# Task goal
Where does "over" appear in the data? Return each line that holds it.

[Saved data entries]
########################################

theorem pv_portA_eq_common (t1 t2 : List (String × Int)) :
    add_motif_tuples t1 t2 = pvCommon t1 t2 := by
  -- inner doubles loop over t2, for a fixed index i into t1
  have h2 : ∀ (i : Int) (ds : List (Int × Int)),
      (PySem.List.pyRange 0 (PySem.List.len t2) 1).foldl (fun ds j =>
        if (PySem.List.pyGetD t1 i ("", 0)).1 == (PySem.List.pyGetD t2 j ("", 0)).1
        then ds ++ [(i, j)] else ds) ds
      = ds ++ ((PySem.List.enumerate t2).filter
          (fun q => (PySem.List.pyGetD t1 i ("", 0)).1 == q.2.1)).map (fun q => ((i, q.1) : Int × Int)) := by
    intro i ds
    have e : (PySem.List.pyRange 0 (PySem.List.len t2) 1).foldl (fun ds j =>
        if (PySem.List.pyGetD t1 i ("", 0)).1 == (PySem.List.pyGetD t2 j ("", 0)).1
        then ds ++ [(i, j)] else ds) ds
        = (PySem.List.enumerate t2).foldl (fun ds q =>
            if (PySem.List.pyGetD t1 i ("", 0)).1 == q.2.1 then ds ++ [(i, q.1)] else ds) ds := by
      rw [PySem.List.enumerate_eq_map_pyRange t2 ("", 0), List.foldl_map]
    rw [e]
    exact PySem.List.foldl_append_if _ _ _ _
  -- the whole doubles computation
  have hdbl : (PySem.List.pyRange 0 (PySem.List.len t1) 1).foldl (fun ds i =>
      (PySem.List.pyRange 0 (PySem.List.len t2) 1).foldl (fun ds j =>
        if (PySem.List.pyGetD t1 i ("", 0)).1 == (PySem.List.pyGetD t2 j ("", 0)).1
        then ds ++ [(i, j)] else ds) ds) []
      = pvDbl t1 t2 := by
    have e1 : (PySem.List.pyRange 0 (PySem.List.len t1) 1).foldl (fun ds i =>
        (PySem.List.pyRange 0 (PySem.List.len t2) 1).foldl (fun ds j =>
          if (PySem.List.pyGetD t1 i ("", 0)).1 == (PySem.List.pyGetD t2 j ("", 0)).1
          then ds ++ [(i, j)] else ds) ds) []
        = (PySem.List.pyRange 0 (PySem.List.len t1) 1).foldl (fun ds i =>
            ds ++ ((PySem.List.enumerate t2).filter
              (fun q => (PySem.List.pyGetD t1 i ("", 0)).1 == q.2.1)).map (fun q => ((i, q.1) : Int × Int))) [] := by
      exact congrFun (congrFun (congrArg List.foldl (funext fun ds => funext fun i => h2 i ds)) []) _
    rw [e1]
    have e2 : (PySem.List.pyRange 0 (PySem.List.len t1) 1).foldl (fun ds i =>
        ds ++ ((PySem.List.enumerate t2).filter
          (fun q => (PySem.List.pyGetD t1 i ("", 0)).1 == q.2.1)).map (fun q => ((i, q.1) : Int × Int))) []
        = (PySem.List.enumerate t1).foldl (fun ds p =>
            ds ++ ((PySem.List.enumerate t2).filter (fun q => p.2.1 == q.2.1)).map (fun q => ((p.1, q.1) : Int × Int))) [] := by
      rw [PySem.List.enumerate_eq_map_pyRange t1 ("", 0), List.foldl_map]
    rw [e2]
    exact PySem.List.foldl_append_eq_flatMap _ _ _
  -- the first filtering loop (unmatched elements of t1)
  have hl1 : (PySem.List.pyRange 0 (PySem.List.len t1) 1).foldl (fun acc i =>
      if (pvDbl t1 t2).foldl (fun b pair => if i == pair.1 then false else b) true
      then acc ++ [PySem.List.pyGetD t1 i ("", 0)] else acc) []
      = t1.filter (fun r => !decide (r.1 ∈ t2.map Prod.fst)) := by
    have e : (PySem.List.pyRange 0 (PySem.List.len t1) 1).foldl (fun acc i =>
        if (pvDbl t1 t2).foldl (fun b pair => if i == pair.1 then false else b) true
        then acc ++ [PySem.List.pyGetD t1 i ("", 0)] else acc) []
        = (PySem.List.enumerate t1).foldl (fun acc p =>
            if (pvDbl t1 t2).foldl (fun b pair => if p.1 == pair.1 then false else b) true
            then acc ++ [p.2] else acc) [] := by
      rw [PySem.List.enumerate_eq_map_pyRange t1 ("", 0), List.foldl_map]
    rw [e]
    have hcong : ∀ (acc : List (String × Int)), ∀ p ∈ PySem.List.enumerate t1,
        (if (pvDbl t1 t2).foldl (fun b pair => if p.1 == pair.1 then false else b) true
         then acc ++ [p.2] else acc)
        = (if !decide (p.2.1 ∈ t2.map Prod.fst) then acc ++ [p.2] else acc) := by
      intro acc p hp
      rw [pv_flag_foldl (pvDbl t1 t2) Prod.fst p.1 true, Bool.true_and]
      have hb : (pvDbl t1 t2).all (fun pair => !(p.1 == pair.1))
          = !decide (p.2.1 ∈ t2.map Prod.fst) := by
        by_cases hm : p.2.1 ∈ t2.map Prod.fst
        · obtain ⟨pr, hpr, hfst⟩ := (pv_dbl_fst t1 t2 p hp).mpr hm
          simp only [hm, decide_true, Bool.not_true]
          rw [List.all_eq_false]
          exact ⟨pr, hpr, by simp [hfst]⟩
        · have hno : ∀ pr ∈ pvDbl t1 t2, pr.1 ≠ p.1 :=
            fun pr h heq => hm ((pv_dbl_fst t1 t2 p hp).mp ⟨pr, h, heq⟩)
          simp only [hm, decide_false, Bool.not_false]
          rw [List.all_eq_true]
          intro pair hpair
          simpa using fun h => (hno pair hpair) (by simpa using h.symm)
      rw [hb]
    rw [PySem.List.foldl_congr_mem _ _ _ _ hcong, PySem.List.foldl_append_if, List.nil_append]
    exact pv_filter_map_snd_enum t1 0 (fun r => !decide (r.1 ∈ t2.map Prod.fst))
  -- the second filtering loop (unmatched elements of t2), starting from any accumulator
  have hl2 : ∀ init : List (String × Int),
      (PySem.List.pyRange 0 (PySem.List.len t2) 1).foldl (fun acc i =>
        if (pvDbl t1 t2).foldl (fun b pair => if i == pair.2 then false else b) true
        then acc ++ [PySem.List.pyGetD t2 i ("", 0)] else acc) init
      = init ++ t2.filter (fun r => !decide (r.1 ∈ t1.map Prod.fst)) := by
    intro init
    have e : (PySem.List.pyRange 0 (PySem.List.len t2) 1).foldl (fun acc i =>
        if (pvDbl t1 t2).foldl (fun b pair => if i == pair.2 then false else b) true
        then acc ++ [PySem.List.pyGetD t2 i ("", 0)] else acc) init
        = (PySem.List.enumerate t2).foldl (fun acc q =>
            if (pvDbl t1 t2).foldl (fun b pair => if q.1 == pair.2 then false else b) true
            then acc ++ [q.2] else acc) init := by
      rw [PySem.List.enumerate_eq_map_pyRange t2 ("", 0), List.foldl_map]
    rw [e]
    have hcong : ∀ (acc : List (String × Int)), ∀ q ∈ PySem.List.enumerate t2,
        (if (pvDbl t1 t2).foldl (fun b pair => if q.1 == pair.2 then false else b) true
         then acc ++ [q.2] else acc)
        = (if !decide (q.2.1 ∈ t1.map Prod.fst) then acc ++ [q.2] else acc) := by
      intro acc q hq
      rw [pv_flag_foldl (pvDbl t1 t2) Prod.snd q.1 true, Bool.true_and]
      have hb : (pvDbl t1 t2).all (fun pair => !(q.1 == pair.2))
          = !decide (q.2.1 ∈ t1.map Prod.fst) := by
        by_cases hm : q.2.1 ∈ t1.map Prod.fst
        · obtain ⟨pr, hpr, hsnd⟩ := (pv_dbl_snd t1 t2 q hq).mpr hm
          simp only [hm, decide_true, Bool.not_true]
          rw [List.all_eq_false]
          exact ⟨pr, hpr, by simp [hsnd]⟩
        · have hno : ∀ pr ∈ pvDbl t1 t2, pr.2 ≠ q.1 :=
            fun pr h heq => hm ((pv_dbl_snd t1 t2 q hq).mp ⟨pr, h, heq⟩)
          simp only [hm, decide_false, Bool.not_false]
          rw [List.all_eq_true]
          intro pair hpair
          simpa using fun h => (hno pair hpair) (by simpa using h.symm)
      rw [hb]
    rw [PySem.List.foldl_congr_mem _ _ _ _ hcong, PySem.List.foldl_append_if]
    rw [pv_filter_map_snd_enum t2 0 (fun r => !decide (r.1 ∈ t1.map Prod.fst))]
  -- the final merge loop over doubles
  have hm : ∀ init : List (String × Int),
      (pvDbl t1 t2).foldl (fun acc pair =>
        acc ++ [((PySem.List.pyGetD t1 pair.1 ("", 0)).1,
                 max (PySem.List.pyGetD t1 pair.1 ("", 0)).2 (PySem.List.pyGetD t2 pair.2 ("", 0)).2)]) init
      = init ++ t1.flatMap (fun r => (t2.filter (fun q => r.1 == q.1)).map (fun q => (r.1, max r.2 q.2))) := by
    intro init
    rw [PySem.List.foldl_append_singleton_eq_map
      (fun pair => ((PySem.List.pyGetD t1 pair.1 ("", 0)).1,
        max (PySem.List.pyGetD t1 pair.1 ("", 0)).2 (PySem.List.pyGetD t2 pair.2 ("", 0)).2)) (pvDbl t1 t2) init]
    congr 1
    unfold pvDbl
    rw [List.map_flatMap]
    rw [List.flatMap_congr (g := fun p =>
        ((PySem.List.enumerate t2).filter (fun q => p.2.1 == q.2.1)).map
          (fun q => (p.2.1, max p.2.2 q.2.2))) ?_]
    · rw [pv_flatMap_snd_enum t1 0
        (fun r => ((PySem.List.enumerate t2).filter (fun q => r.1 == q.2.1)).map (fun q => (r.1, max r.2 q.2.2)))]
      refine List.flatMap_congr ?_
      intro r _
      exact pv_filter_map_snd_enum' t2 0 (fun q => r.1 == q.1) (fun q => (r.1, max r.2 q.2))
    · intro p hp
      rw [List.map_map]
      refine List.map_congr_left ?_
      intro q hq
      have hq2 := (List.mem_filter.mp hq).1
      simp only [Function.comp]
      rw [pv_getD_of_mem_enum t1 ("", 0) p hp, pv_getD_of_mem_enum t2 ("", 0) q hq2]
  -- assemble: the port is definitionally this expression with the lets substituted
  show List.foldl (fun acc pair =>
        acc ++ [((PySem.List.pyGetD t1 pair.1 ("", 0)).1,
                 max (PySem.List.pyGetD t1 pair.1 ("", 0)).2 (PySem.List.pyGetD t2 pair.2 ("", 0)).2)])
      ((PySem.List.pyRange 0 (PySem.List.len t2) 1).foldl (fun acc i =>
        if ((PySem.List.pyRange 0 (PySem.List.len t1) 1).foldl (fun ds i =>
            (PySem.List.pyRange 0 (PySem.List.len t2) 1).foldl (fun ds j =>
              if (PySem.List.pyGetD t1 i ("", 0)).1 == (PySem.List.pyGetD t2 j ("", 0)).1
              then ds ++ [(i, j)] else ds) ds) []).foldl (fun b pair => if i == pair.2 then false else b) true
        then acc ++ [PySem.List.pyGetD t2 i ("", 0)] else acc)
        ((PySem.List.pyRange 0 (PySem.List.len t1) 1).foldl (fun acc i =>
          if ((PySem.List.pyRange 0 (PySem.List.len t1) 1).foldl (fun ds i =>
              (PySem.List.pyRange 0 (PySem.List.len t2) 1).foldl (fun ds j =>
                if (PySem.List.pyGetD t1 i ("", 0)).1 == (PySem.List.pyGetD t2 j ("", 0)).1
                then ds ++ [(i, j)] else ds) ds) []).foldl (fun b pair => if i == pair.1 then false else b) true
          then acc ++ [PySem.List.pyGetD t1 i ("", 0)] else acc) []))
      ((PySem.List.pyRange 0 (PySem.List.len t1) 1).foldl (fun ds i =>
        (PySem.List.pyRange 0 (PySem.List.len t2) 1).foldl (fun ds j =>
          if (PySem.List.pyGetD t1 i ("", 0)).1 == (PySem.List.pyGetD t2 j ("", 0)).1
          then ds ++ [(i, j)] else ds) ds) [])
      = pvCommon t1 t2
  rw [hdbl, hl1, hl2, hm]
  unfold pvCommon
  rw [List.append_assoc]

########################################

# Your response
  -- inner doubles loop over t2, for a fixed index i into t1
  -- the final merge loop over doubles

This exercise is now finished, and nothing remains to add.